• YOUR OBJECTIVE:
Which lines of the data below contain "what"? Please show them all.

• INFORMATION:
-- pv_equiv track=rewrite | github.com/hwangbo98/co_challenge | implementation/B28358.py | count_valid_nums
-- ===== SOURCE A (Python) =====
-- def is_valid_date(month, day, forbidden_nums) :
--     month_str = f"{month}"
--     day_str = f"{day}"
--     # 여기서 고민해야 하는 부분은 한 가지임.
--     # 06월 06일은 0을 포함하지만 여기서 원하는 부분은 이런 건 고민하지 않는 거임.
--     # 10월이나 10일, 20, 30일 같이 뒤에 0이 붙는 거는 OK
--     # 위의 경우는 XXXX
--     for k in month_str + day_str :
--         if int(k) in forbidden_nums :
--             return False
--
--     return True
--
-- def count_valid_nums(result) :
--
--     forbidden_month = [i for i, val in enumerate(result) if val == 1]
--
--     count = 0
--     days_month = [31,29,31,30,31,30,31,31,30,31,30,31]
--
--     for month in range(1, 13) :
--         for day in range(1, days_month[month-1] +1) :
--             if is_valid_date(month, day, forbidden_month) :
--                 count+=1
--
--     return count
-- ===== SOURCE B (Python) =====
-- def count_valid_nums(result):
--     forbidden_month = [i for i, val in enumerate(result) if val == 1]
--     allowed = [d for d in range(10) if d not in forbidden_month]
--     days_month = [31, 29, 31, 30, 31, 30, 31, 31, 30, 31, 30, 31]
--     total = 0
--     for month in range(1, 13):
--         if any(int(c) in forbidden_month for c in str(month)):
--             continue
--         n = days_month[month - 1]
--         # single-digit days 1..9
--         cnt = sum(1 for d in allowed if 1 <= d <= 9)
--         # two-digit days 10..n: tens digit t, units digit u
--         full_units = len(allowed)
--         cap_units = sum(1 for d in allowed if d <= n % 10)
--         for t in range(1, n // 10 + 1):
--             if t not in forbidden_month:
--                 cnt += full_units if t < n // 10 else cap_units
--         total += cnt
--     return total
-- ===== Notes on version B (the rewrite author's own statement) =====
-- stated objective: alternative
-- what changed: B replaces A's per-day inner loop with string conversion (checking every digit of all 366 month/day pairs) by a per-month arithmetic count: it tests the month's digits once, counts allowed single-digit days, and counts two-digit days by pairing allowed tens digits with allowed units digits (capped at the month's last day), so no day is ever enumerated or stringified.
import Mathlib
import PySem

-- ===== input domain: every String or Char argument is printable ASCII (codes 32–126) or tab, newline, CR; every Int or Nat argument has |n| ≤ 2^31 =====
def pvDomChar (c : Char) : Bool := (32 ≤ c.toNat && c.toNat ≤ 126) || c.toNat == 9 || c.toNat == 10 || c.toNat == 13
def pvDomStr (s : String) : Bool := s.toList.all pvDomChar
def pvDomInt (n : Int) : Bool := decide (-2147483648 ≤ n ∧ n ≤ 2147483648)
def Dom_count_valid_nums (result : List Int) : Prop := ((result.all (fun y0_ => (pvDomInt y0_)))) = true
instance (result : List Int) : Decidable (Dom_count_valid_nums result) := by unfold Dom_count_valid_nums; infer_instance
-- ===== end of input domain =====

-- B replaces A's per-day loop (stringifying all 366 dates) by per-month digit arithmetic over the
-- allowed-digit list; same return value, no speed claim.

-- ===== PORT A =====
-- is_valid_date: iterates over the digit characters of f"{month}" + f"{day}"; int(k) on a decimal
-- digit character is exact as (character code - 48), since month and day are positive here.
def isValidDate (month day : Int) (forbidden_nums : List Int) : Bool :=
  ((PySem.Int.toStr month).toList ++ (PySem.Int.toStr day).toList).all
    (fun k => !(decide (((k.toNat : Int) - 48) ∈ forbidden_nums)))

def count_valid_nums (result : List Int) : Int :=
  let forbidden_month := ((PySem.List.enumerate result).filter (fun p => p.2 == 1)).map (fun p => p.1)
  let days_month : List Int := [31,29,31,30,31,30,31,31,30,31,30,31]
  -- days_month[month-1] with 1 ≤ month ≤ 12 is always in range, so pyGetD is exact here
  (PySem.List.pyRange 1 13 1).foldl (fun count month =>
    (PySem.List.pyRange 1 ((PySem.List.pyGetD days_month (month-1) 0) + 1) 1).foldl
      (fun count day => if isValidDate month day forbidden_month then count + 1 else count) count) 0

-- ===== PORT B =====
def count_valid_nums_alt (result : List Int) : Int :=
  let forbidden_month := ((PySem.List.enumerate result).filter (fun p => p.2 == 1)).map (fun p => p.1)
  let allowed := (PySem.List.pyRange 0 10 1).filter (fun d => !(decide (d ∈ forbidden_month)))
  let days_month : List Int := [31,29,31,30,31,30,31,31,30,31,30,31]
  (PySem.List.pyRange 1 13 1).foldl (fun total month =>
    if (PySem.Int.toStr month).toList.any (fun c => decide (((c.toNat : Int) - 48) ∈ forbidden_month)) then total
    else
      let n := PySem.List.pyGetD days_month (month-1) 0
      let cnt0 : Int := ((allowed.filter (fun d => decide (1 ≤ d ∧ d ≤ 9))).length : Int)
      let full_units : Int := (allowed.length : Int)
      let cap_units : Int := ((allowed.filter (fun d => decide (d ≤ PySem.Int.mod n 10))).length : Int)
      let cnt := (PySem.List.pyRange 1 (PySem.Int.floordiv n 10 + 1) 1).foldl
        (fun cnt t => if !(decide (t ∈ forbidden_month)) then
            cnt + (if t < PySem.Int.floordiv n 10 then full_units else cap_units) else cnt) cnt0
      total + cnt) 0

-- ===== PRECONDITION & SPEC =====
def Spec_count_valid_nums (result : List Int) (out : Int) : Prop := out = count_valid_nums_alt result
instance (result : List Int) (out : Int) : Decidable (Spec_count_valid_nums result out) := by unfold Spec_count_valid_nums; infer_instance

-- ===== CLAIM (what is proved, stated in full; the proofs are below) =====
def Claim_equal_count_valid_nums : Prop := ∀ (result : List Int), Dom_count_valid_nums result → Spec_count_valid_nums result (count_valid_nums result)

-- ===== LEMMAS AND PROOFS =====

theorem pvLenFilter {α : Type} (p : α → Bool) (l : List α) :
    (l.filter p).length = l.countP p := by simp [List.countP_eq_length_filter]

-- B's month loop: fold with a skip-guard is the sum of the unskipped contributions
theorem pvFoldlGuard (g : Int → Bool) (h : Int → Int) (l : List Int) (acc : Int) :
    l.foldl (fun tot m => if g m then tot else tot + h m) acc
      = acc + (l.map (fun m => if g m then 0 else h m)).sum := by
  induction l generalizing acc with
  | nil => simp
  | cons a t ih => by_cases hg : g a <;> simp [hg, ih] <;> ring

-- A's day loop: counting fold equals countP
theorem pvDayLoop (m : Int) (f : List Int) (l : List Int) (acc : Int) :
    l.foldl (fun count day => if isValidDate m day f then count + 1 else count) acc
      = acc + (l.countP (fun day => isValidDate m day f) : Int) := by
  induction l generalizing acc with
  | nil => simp
  | cons a t ih => by_cases h : isValidDate m a f <;> simp [h, ih] <;> ring

-- closed-term evaluation facts used by the normalisation below
theorem pvRange113 : PySem.List.pyRange 1 13 1 = [1, 2, 3, 4, 5, 6, 7, 8, 9, 10, 11, 12] := by decide
theorem pvRange010 : PySem.List.pyRange 0 10 1 = [0, 1, 2, 3, 4, 5, 6, 7, 8, 9] := by decide
theorem pvRange1_3 : PySem.List.pyRange 1 3 1 = [1, 2] := by decide
theorem pvRange1_4 : PySem.List.pyRange 1 4 1 = [1, 2, 3] := by decide
theorem pvRange1_30 : PySem.List.pyRange 1 30 1 = [1, 2, 3, 4, 5, 6, 7, 8, 9, 10, 11, 12, 13, 14, 15, 16, 17, 18, 19, 20, 21, 22, 23, 24, 25, 26, 27, 28, 29] := by decide
theorem pvRange1_31 : PySem.List.pyRange 1 31 1 = [1, 2, 3, 4, 5, 6, 7, 8, 9, 10, 11, 12, 13, 14, 15, 16, 17, 18, 19, 20, 21, 22, 23, 24, 25, 26, 27, 28, 29, 30] := by decide
theorem pvRange1_32 : PySem.List.pyRange 1 32 1 = [1, 2, 3, 4, 5, 6, 7, 8, 9, 10, 11, 12, 13, 14, 15, 16, 17, 18, 19, 20, 21, 22, 23, 24, 25, 26, 27, 28, 29, 30, 31] := by decide
theorem pvGetD_0 : PySem.List.pyGetD ([31,29,31,30,31,30,31,31,30,31,30,31] : List Int) (0 : Int) 0 = 31 := by decide
theorem pvGetD_1 : PySem.List.pyGetD ([31,29,31,30,31,30,31,31,30,31,30,31] : List Int) (1 : Int) 0 = 29 := by decide
theorem pvGetD_2 : PySem.List.pyGetD ([31,29,31,30,31,30,31,31,30,31,30,31] : List Int) (2 : Int) 0 = 31 := by decide
theorem pvGetD_3 : PySem.List.pyGetD ([31,29,31,30,31,30,31,31,30,31,30,31] : List Int) (3 : Int) 0 = 30 := by decide
theorem pvGetD_4 : PySem.List.pyGetD ([31,29,31,30,31,30,31,31,30,31,30,31] : List Int) (4 : Int) 0 = 31 := by decide
theorem pvGetD_5 : PySem.List.pyGetD ([31,29,31,30,31,30,31,31,30,31,30,31] : List Int) (5 : Int) 0 = 30 := by decide
theorem pvGetD_6 : PySem.List.pyGetD ([31,29,31,30,31,30,31,31,30,31,30,31] : List Int) (6 : Int) 0 = 31 := by decide
theorem pvGetD_7 : PySem.List.pyGetD ([31,29,31,30,31,30,31,31,30,31,30,31] : List Int) (7 : Int) 0 = 31 := by decide
theorem pvGetD_8 : PySem.List.pyGetD ([31,29,31,30,31,30,31,31,30,31,30,31] : List Int) (8 : Int) 0 = 30 := by decide
theorem pvGetD_9 : PySem.List.pyGetD ([31,29,31,30,31,30,31,31,30,31,30,31] : List Int) (9 : Int) 0 = 31 := by decide
theorem pvGetD_10 : PySem.List.pyGetD ([31,29,31,30,31,30,31,31,30,31,30,31] : List Int) (10 : Int) 0 = 30 := by decide
theorem pvGetD_11 : PySem.List.pyGetD ([31,29,31,30,31,30,31,31,30,31,30,31] : List Int) (11 : Int) 0 = 31 := by decide
theorem pvFdiv_29 : PySem.Int.floordiv 29 10 = 2 := by decide
theorem pvFmod_29 : PySem.Int.mod 29 10 = 9 := by decide
theorem pvFdiv_30 : PySem.Int.floordiv 30 10 = 3 := by decide
theorem pvFmod_30 : PySem.Int.mod 30 10 = 0 := by decide
theorem pvFdiv_31 : PySem.Int.floordiv 31 10 = 3 := by decide
theorem pvFmod_31 : PySem.Int.mod 31 10 = 1 := by decide
theorem pvToStr_1 : (PySem.Int.toStr 1).toList = ['1'] := by decide
theorem pvToStr_2 : (PySem.Int.toStr 2).toList = ['2'] := by decide
theorem pvToStr_3 : (PySem.Int.toStr 3).toList = ['3'] := by decide
theorem pvToStr_4 : (PySem.Int.toStr 4).toList = ['4'] := by decide
theorem pvToStr_5 : (PySem.Int.toStr 5).toList = ['5'] := by decide
theorem pvToStr_6 : (PySem.Int.toStr 6).toList = ['6'] := by decide
theorem pvToStr_7 : (PySem.Int.toStr 7).toList = ['7'] := by decide
theorem pvToStr_8 : (PySem.Int.toStr 8).toList = ['8'] := by decide
theorem pvToStr_9 : (PySem.Int.toStr 9).toList = ['9'] := by decide
theorem pvToStr_10 : (PySem.Int.toStr 10).toList = ['1', '0'] := by decide
theorem pvToStr_11 : (PySem.Int.toStr 11).toList = ['1', '1'] := by decide
theorem pvToStr_12 : (PySem.Int.toStr 12).toList = ['1', '2'] := by decide
theorem pvToStr_13 : (PySem.Int.toStr 13).toList = ['1', '3'] := by decide
theorem pvToStr_14 : (PySem.Int.toStr 14).toList = ['1', '4'] := by decide
theorem pvToStr_15 : (PySem.Int.toStr 15).toList = ['1', '5'] := by decide
theorem pvToStr_16 : (PySem.Int.toStr 16).toList = ['1', '6'] := by decide
theorem pvToStr_17 : (PySem.Int.toStr 17).toList = ['1', '7'] := by decide
theorem pvToStr_18 : (PySem.Int.toStr 18).toList = ['1', '8'] := by decide
theorem pvToStr_19 : (PySem.Int.toStr 19).toList = ['1', '9'] := by decide
theorem pvToStr_20 : (PySem.Int.toStr 20).toList = ['2', '0'] := by decide
theorem pvToStr_21 : (PySem.Int.toStr 21).toList = ['2', '1'] := by decide
theorem pvToStr_22 : (PySem.Int.toStr 22).toList = ['2', '2'] := by decide
theorem pvToStr_23 : (PySem.Int.toStr 23).toList = ['2', '3'] := by decide
theorem pvToStr_24 : (PySem.Int.toStr 24).toList = ['2', '4'] := by decide
theorem pvToStr_25 : (PySem.Int.toStr 25).toList = ['2', '5'] := by decide
theorem pvToStr_26 : (PySem.Int.toStr 26).toList = ['2', '6'] := by decide
theorem pvToStr_27 : (PySem.Int.toStr 27).toList = ['2', '7'] := by decide
theorem pvToStr_28 : (PySem.Int.toStr 28).toList = ['2', '8'] := by decide
theorem pvToStr_29 : (PySem.Int.toStr 29).toList = ['2', '9'] := by decide
theorem pvToStr_30 : (PySem.Int.toStr 30).toList = ['3', '0'] := by decide
theorem pvToStr_31 : (PySem.Int.toStr 31).toList = ['3', '1'] := by decide
theorem pvDigit_0 : ((('0'.toNat : Int)) - 48) = 0 := by decide
theorem pvDigit_1 : ((('1'.toNat : Int)) - 48) = 1 := by decide
theorem pvDigit_2 : ((('2'.toNat : Int)) - 48) = 2 := by decide
theorem pvDigit_3 : ((('3'.toNat : Int)) - 48) = 3 := by decide
theorem pvDigit_4 : ((('4'.toNat : Int)) - 48) = 4 := by decide
theorem pvDigit_5 : ((('5'.toNat : Int)) - 48) = 5 := by decide
theorem pvDigit_6 : ((('6'.toNat : Int)) - 48) = 6 := by decide
theorem pvDigit_7 : ((('7'.toNat : Int)) - 48) = 7 := by decide
theorem pvDigit_8 : ((('8'.toNat : Int)) - 48) = 8 := by decide
theorem pvDigit_9 : ((('9'.toNat : Int)) - 48) = 9 := by decide

-- ===== VERDICT (by name: the statement is the Claim_ definition above) =====
set_option maxHeartbeats 16000000 in
set_option maxRecDepth 65536 in
theorem count_valid_nums_spec : Claim_equal_count_valid_nums := by
  intro result _
  show count_valid_nums result = count_valid_nums_alt result
  simp only [count_valid_nums, count_valid_nums_alt]
  generalize (((PySem.List.enumerate result).filter (fun p => p.2 == 1)).map (fun p => p.1)) = f
  simp only [pvFoldlGuard]
  simp only [pvRange113]
  simp only [List.map_cons, List.map_nil, List.sum_cons, List.sum_nil]
  simp only [List.foldl_cons, List.foldl_nil]
  repeat simp only [Int.reduceSub, pvGetD_0, pvGetD_1, pvGetD_2, pvGetD_3, pvGetD_4, pvGetD_5, pvGetD_6, pvGetD_7, pvGetD_8, pvGetD_9, pvGetD_10, pvGetD_11, Int.reduceAdd, pvFdiv_29, pvFmod_29, pvFdiv_30, pvFmod_30, pvFdiv_31, pvFmod_31, pvRange1_3, pvRange1_4, pvRange1_30, pvRange1_31, pvRange1_32, pvRange010]
  simp only [pvDayLoop]
  repeat simp only [List.foldl_cons, List.foldl_nil]
  repeat simp only [isValidDate, List.countP_cons, List.countP_nil, pvToStr_1, pvToStr_2, pvToStr_3, pvToStr_4, pvToStr_5, pvToStr_6, pvToStr_7, pvToStr_8, pvToStr_9, pvToStr_10, pvToStr_11, pvToStr_12, pvToStr_13, pvToStr_14, pvToStr_15, pvToStr_16, pvToStr_17, pvToStr_18, pvToStr_19, pvToStr_20, pvToStr_21, pvToStr_22, pvToStr_23, pvToStr_24, pvToStr_25, pvToStr_26, pvToStr_27, pvToStr_28, pvToStr_29, pvToStr_30, pvToStr_31, List.cons_append, List.nil_append, List.all_cons, List.all_nil, List.any_cons, List.any_nil, pvDigit_0, pvDigit_1, pvDigit_2, pvDigit_3, pvDigit_4, pvDigit_5, pvDigit_6, pvDigit_7, pvDigit_8, pvDigit_9]
  repeat simp only [pvLenFilter, List.countP_filter, List.countP_cons, List.countP_nil]
  generalize decide ((0 : Int) ∈ f) = c0
  generalize decide ((1 : Int) ∈ f) = c1
  generalize decide ((2 : Int) ∈ f) = c2
  generalize decide ((3 : Int) ∈ f) = c3
  generalize decide ((4 : Int) ∈ f) = c4
  generalize decide ((5 : Int) ∈ f) = c5
  generalize decide ((6 : Int) ∈ f) = c6
  generalize decide ((7 : Int) ∈ f) = c7
  generalize decide ((8 : Int) ∈ f) = c8
  generalize decide ((9 : Int) ∈ f) = c9
  clear f
  revert c0 c1 c2 c3 c4 c5 c6 c7 c8 c9
  decide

• EXERCISE RESULT:
-- what changed: B replaces A's per-day inner loop with string conversion (checking every digit of all 366 month/day pairs) by a per-month arithmetic count: it tests the month's digits once, counts allowed single-digit days, and counts two-digit days by pairing allowed tens digits with allowed units digits (capped at the month's last day), so no day is ever enumerated or stringified.
-- ===== CLAIM (what is proved, stated in full; the proofs are below) =====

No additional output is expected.